- _WHAT IS EXPECTED_
Produce an exact copy of the lines below, starting at the first and ending with the line containing "-- ===== Notes".
..........
-- pv_equiv track=rewrite | github.com/cminst/SimpleDeco | utils/request_diagnostics.py | _mask_to_segments
-- ===== SOURCE A (Python) =====
-- from typing import Any, List, Tuple
--
-- def _mask_to_segments(mask: List[bool]) -> List[Tuple[int, int]]:
--     """Group consecutive `True` entries into inclusive index segments."""
--     segments: List[Tuple[int, int]] = []
--     start = None
--     for idx, val in enumerate(mask):
--         if val and start is None:
--             start = idx
--         elif not val and start is not None:
--             segments.append((start, idx - 1))
--             start = None
--     if start is not None:
--         segments.append((start, len(mask) - 1))
--     return segments
-- ===== SOURCE B (Python) =====
-- from typing import List, Tuple
--
-- def _mask_to_segments(mask: List[bool]) -> List[Tuple[int, int]]:
--     """Group consecutive `True` entries into inclusive index segments."""
--     n = len(mask)
--     starts = [i for i in range(n) if mask[i] and (i == 0 or not mask[i - 1])]
--     ends = [i for i in range(n) if mask[i] and (i == n - 1 or not mask[i + 1])]
--     return list(zip(starts, ends))
-- ===== Notes on version B (the rewrite author's own statement) =====
-- stated objective: alternative
-- what changed: B replaces the stateful start-sentinel scan by an edge-detection formulation: it collects the rising-edge indices (starts) and falling-edge indices (ends) with two stateless comprehensions and zips them into segments.
import Mathlib
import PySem

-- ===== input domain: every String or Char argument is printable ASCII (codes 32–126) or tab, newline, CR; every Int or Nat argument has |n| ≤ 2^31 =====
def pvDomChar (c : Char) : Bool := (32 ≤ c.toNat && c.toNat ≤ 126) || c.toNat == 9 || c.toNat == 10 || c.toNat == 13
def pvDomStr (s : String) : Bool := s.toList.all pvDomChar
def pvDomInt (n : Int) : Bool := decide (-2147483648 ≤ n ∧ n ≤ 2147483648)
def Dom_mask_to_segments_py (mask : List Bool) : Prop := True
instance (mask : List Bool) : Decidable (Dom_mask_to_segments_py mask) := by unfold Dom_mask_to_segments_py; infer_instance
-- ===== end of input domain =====

-- B replaces A's stateful start-sentinel scan by edge detection: rising-edge
-- indices zipped with falling-edge indices (objective: alternative decomposition).

-- ===== PORT A =====
-- the loop body of A's for-loop (branches in A's order)
def pvStepA (st : List (Int × Int) × Option Int) (p : Int × Bool) : List (Int × Int) × Option Int :=
  if p.2 && st.2.isNone then (st.1, some p.1)
  else if !p.2 && st.2.isSome then (st.1 ++ [(st.2.getD 0, p.1 - 1)], none)
  else st

def mask_to_segments_py (mask : List Bool) : List (Int × Int) :=
  let res := (PySem.List.enumerate mask 0).foldl pvStepA ([], none)
  match res.2 with
  | some s => res.1 ++ [(s, (mask.length : Int) - 1)]
  | none => res.1

-- ===== PORT B =====
def mask_to_segments_py_alt (mask : List Bool) : List (Int × Int) :=
  let n : Int := mask.length
  let starts := (PySem.List.pyRange 0 n 1).filter (fun i =>
    PySem.List.pyGetD mask i false && (i == 0 || !(PySem.List.pyGetD mask (i - 1) false)))
  let ends := (PySem.List.pyRange 0 n 1).filter (fun i =>
    PySem.List.pyGetD mask i false && (i == n - 1 || !(PySem.List.pyGetD mask (i + 1) false)))
  starts.zip ends

-- ===== PRECONDITION & SPEC =====
def Spec_mask_to_segments_py (mask : List Bool) (out : List (Int × Int)) : Prop := out = mask_to_segments_py_alt mask
instance (mask : List Bool) (out : List (Int × Int)) : Decidable (Spec_mask_to_segments_py mask out) := by unfold Spec_mask_to_segments_py; infer_instance

-- ===== CLAIM (what is proved, stated in full; the proofs are below) =====
def Claim_equal_mask_to_segments_py : Prop := ∀ (mask : List Bool), Dom_mask_to_segments_py mask → Spec_mask_to_segments_py mask (mask_to_segments_py mask)

-- ===== LEMMAS AND PROOFS =====

-- A's loop as a pure recursion (index, pending run start)
def foldA : List Bool → Int → Option Int → List (Int × Int)
  | [], _, none => []
  | [], i, some s => [(s, i - 1)]
  | true :: t, i, none => foldA t (i + 1) (some i)
  | true :: t, i, some s => foldA t (i + 1) (some s)
  | false :: t, i, none => foldA t (i + 1) none
  | false :: t, i, some s => (s, i - 1) :: foldA t (i + 1) none

def headFalse : List Bool → Bool
  | [] => true
  | b :: _ => !b

-- rising edges of a suffix, given the previous element's value
def startsRec : Bool → Int → List Bool → List Int
  | _, _, [] => []
  | p, i, v :: t => (if v && !p then [i] else []) ++ startsRec v (i + 1) t

-- falling edges of a suffix (lookahead on the tail)
def endsRec : Int → List Bool → List Int
  | _, [] => []
  | i, v :: t => (if v && headFalse t then [i] else []) ++ endsRec (i + 1) t

theorem foldA_zip : ∀ (t : List Bool) (i : Int),
    foldA t i none = (startsRec false i t).zip (endsRec i t) ∧
    ∀ s, foldA t i (some s) =
      ((s :: startsRec true i t).zip ((if headFalse t then [i - 1] else []) ++ endsRec i t)) := by
  intro t
  induction t with
  | nil => intro i; exact ⟨rfl, fun s => rfl⟩
  | cons v t ih =>
    intro i
    cases v
    · refine ⟨?_, ?_⟩
      · simp only [foldA, startsRec, endsRec, headFalse]
        simp [(ih (i + 1)).1]
      · intro s
        simp only [foldA, startsRec, endsRec, headFalse]
        simp [(ih (i + 1)).1, List.zip]
    · refine ⟨?_, ?_⟩
      · simp only [foldA, startsRec, endsRec, headFalse]
        have h := (ih (i + 1)).2 i
        simpa using h
      · intro s
        simp only [foldA, startsRec, endsRec, headFalse]
        have h := (ih (i + 1)).2 s
        simpa using h

-- A's post-loop flush
def postA (res : List (Int × Int) × Option Int) (e : Int) : List (Int × Int) :=
  match res.2 with
  | some s => res.1 ++ [(s, e)]
  | none => res.1

theorem A_fold : ∀ (t : List Bool) (i : Int) (acc : List (Int × Int)) (st : Option Int),
    postA ((PySem.List.enumerate t i).foldl pvStepA (acc, st)) (i + t.length - 1)
      = acc ++ foldA t i st := by
  intro t
  induction t with
  | nil =>
    intro i acc st
    cases st with
    | none => simp [PySem.List.enumerate_nil, postA, foldA]
    | some s => simp [PySem.List.enumerate_nil, postA, foldA]
  | cons v t ih =>
    intro i acc st
    rw [PySem.List.enumerate_cons, List.foldl_cons]
    have hl : (i + ((v :: t).length : Int) - 1) = (i + 1) + (t.length : Int) - 1 := by
      simp; ring
    rw [hl]
    cases v with
    | false =>
      cases st with
      | none =>
        have hstep : pvStepA (acc, none) (i, false) = (acc, none) := by simp [pvStepA]
        rw [hstep, ih (i + 1) acc none]
        simp [foldA]
      | some s =>
        have hstep : pvStepA (acc, some s) (i, false) = (acc ++ [(s, i - 1)], none) := by
          simp [pvStepA]
        rw [hstep, ih (i + 1) (acc ++ [(s, i - 1)]) none]
        simp [foldA]
    | true =>
      cases st with
      | none =>
        have hstep : pvStepA (acc, none) (i, true) = (acc, some i) := by simp [pvStepA]
        rw [hstep, ih (i + 1) acc (some i)]
        simp [foldA]
      | some s =>
        have hstep : pvStepA (acc, some s) (i, true) = (acc, some s) := by simp [pvStepA]
        rw [hstep, ih (i + 1) acc (some s)]
        simp [foldA]

theorem A_eq_foldA (mask : List Bool) :
    mask_to_segments_py mask = foldA mask 0 none := by
  have h2 : mask_to_segments_py mask
      = postA ((PySem.List.enumerate mask 0).foldl pvStepA ([], none)) ((mask.length : Int) - 1) := rfl
  rw [h2]
  have h := A_fold mask 0 [] none
  simpa using h

-- B's starts filter equals startsRec on the suffix (fuel k = n - a)
theorem B_starts : ∀ (mask : List Bool) (k a : Nat), k = mask.length - a →
    (PySem.List.pyRange a mask.length 1).filter (fun i =>
       PySem.List.pyGetD mask i false && (i == 0 || !(PySem.List.pyGetD mask (i - 1) false)))
    = startsRec (!(a == 0) && mask.getD (a - 1) false) a (mask.drop a) := by
  intro mask k
  induction k with
  | zero =>
    intro a ha
    have hle : mask.length ≤ a := by omega
    rw [PySem.List.pyRange_one_eq_nil (by exact_mod_cast hle), List.drop_eq_nil_of_le hle]
    rfl
  | succ k ih =>
    intro a ha
    by_cases hlt : a < mask.length
    · have hget : PySem.List.pyGetD mask (a : Int) false = mask[a] := by
        rw [show ((a : Int)) = ((a : Nat) : Int) from rfl, PySem.List.pyGetD_natCast]
        simp [List.getD, hlt]
      have hprev : ((a : Int) == 0 || !(PySem.List.pyGetD mask ((a : Int) - 1) false))
          = !(!(a == 0) && mask.getD (a - 1) false) := by
        by_cases h0 : a = 0
        · subst h0; simp
        · have h1 : 1 ≤ a := by omega
          have hc : ((a : Int) - 1) = ((a - 1 : Nat) : Int) := by push_cast [h1]; ring
          have hA : ((a : Int) == 0) = false := by
            rw [beq_eq_false_iff_ne]; exact_mod_cast h0
          have hN : (a == 0) = false := by rw [beq_eq_false_iff_ne]; exact h0
          rw [hc, PySem.List.pyGetD_natCast, hA, hN]
          simp
      have hp1 : (!((a + 1) == 0) && mask.getD (a + 1 - 1) false) = mask[a] := by
        simp [List.getD, List.getElem?_eq_getElem hlt]
      have hstep : ((a : Int) + 1) = ((a + 1 : Nat) : Int) := by push_cast; ring
      rw [PySem.List.pyRange_one_cons (by exact_mod_cast hlt), List.drop_eq_getElem_cons hlt]
      simp only [List.filter_cons, startsRec]
      rw [hget, hprev, hstep, ih (a + 1) (by omega), hp1]
      split_ifs <;> simp
    · have hle : mask.length ≤ a := by omega
      rw [PySem.List.pyRange_one_eq_nil (by exact_mod_cast hle), List.drop_eq_nil_of_le hle]
      rfl

-- B's ends filter equals endsRec on the suffix
theorem B_ends : ∀ (mask : List Bool) (k a : Nat), k = mask.length - a →
    (PySem.List.pyRange a mask.length 1).filter (fun i =>
       PySem.List.pyGetD mask i false && (i == (mask.length : Int) - 1 || !(PySem.List.pyGetD mask (i + 1) false)))
    = endsRec a (mask.drop a) := by
  intro mask k
  induction k with
  | zero =>
    intro a ha
    have hle : mask.length ≤ a := by omega
    rw [PySem.List.pyRange_one_eq_nil (by exact_mod_cast hle), List.drop_eq_nil_of_le hle]
    rfl
  | succ k ih =>
    intro a ha
    by_cases hlt : a < mask.length
    · have hget : PySem.List.pyGetD mask (a : Int) false = mask[a] := by
        rw [show ((a : Int)) = ((a : Nat) : Int) from rfl, PySem.List.pyGetD_natCast]
        simp [List.getD, hlt]
      have hstep : ((a : Int) + 1) = ((a + 1 : Nat) : Int) := by push_cast; ring
      have hnext : ((a : Int) == (mask.length : Int) - 1 || !(PySem.List.pyGetD mask ((a : Int) + 1) false))
          = headFalse (mask.drop (a + 1)) := by
        by_cases hlast : a + 1 < mask.length
        · have hne : ((a : Int) == (mask.length : Int) - 1) = false := by
            rw [beq_eq_false_iff_ne]; intro h; omega
          rw [List.drop_eq_getElem_cons hlast, hstep, PySem.List.pyGetD_natCast, hne]
          simp [headFalse, List.getD, List.getElem?_eq_getElem hlast]
        · have heq : ((a : Int)) = (mask.length : Int) - 1 := by omega
          have hd : mask.drop (a + 1) = [] := List.drop_eq_nil_of_le (by omega)
          rw [hd, heq]
          simp [headFalse]
      rw [PySem.List.pyRange_one_cons (by exact_mod_cast hlt), List.drop_eq_getElem_cons hlt]
      simp only [List.filter_cons, endsRec]
      rw [hget, hnext, hstep, ih (a + 1) (by omega)]
      split_ifs <;> simp
    · have hle : mask.length ≤ a := by omega
      rw [PySem.List.pyRange_one_eq_nil (by exact_mod_cast hle), List.drop_eq_nil_of_le hle]
      rfl

theorem B_eq (mask : List Bool) :
    mask_to_segments_py_alt mask = (startsRec false 0 mask).zip (endsRec 0 mask) := by
  simp only [mask_to_segments_py_alt]
  have hs := B_starts mask mask.length 0 (by omega)
  have he := B_ends mask mask.length 0 (by omega)
  simp only [Nat.cast_zero, List.drop_zero] at hs he
  rw [hs, he]
  simp

-- ===== VERDICT (by name: the statement is the Claim_ definition above) =====
theorem mask_to_segments_py_spec : Claim_equal_mask_to_segments_py := by
  intro mask _
  show mask_to_segments_py mask = mask_to_segments_py_alt mask
  rw [A_eq_foldA, B_eq, (foldA_zip mask 0).1]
..........
- _ANSWER TO THIS PROBLEM_
-- pv_equiv track=rewrite | github.com/cminst/SimpleDeco | utils/request_diagnostics.py | _mask_to_segments
-- ===== SOURCE A (Python) =====
-- from typing import Any, List, Tuple
--
-- def _mask_to_segments(mask: List[bool]) -> List[Tuple[int, int]]:
--     """Group consecutive `True` entries into inclusive index segments."""
--     segments: List[Tuple[int, int]] = []
--     start = None
--     for idx, val in enumerate(mask):
--         if val and start is None:
--             start = idx
--         elif not val and start is not None:
--             segments.append((start, idx - 1))
--             start = None
--     if start is not None:
--         segments.append((start, len(mask) - 1))
--     return segments
-- ===== SOURCE B (Python) =====
-- from typing import List, Tuple
--
-- def _mask_to_segments(mask: List[bool]) -> List[Tuple[int, int]]:
--     """Group consecutive `True` entries into inclusive index segments."""
--     n = len(mask)
--     starts = [i for i in range(n) if mask[i] and (i == 0 or not mask[i - 1])]
--     ends = [i for i in range(n) if mask[i] and (i == n - 1 or not mask[i + 1])]
--     return list(zip(starts, ends))
-- ===== Notes on version B (the rewrite author's own statement) =====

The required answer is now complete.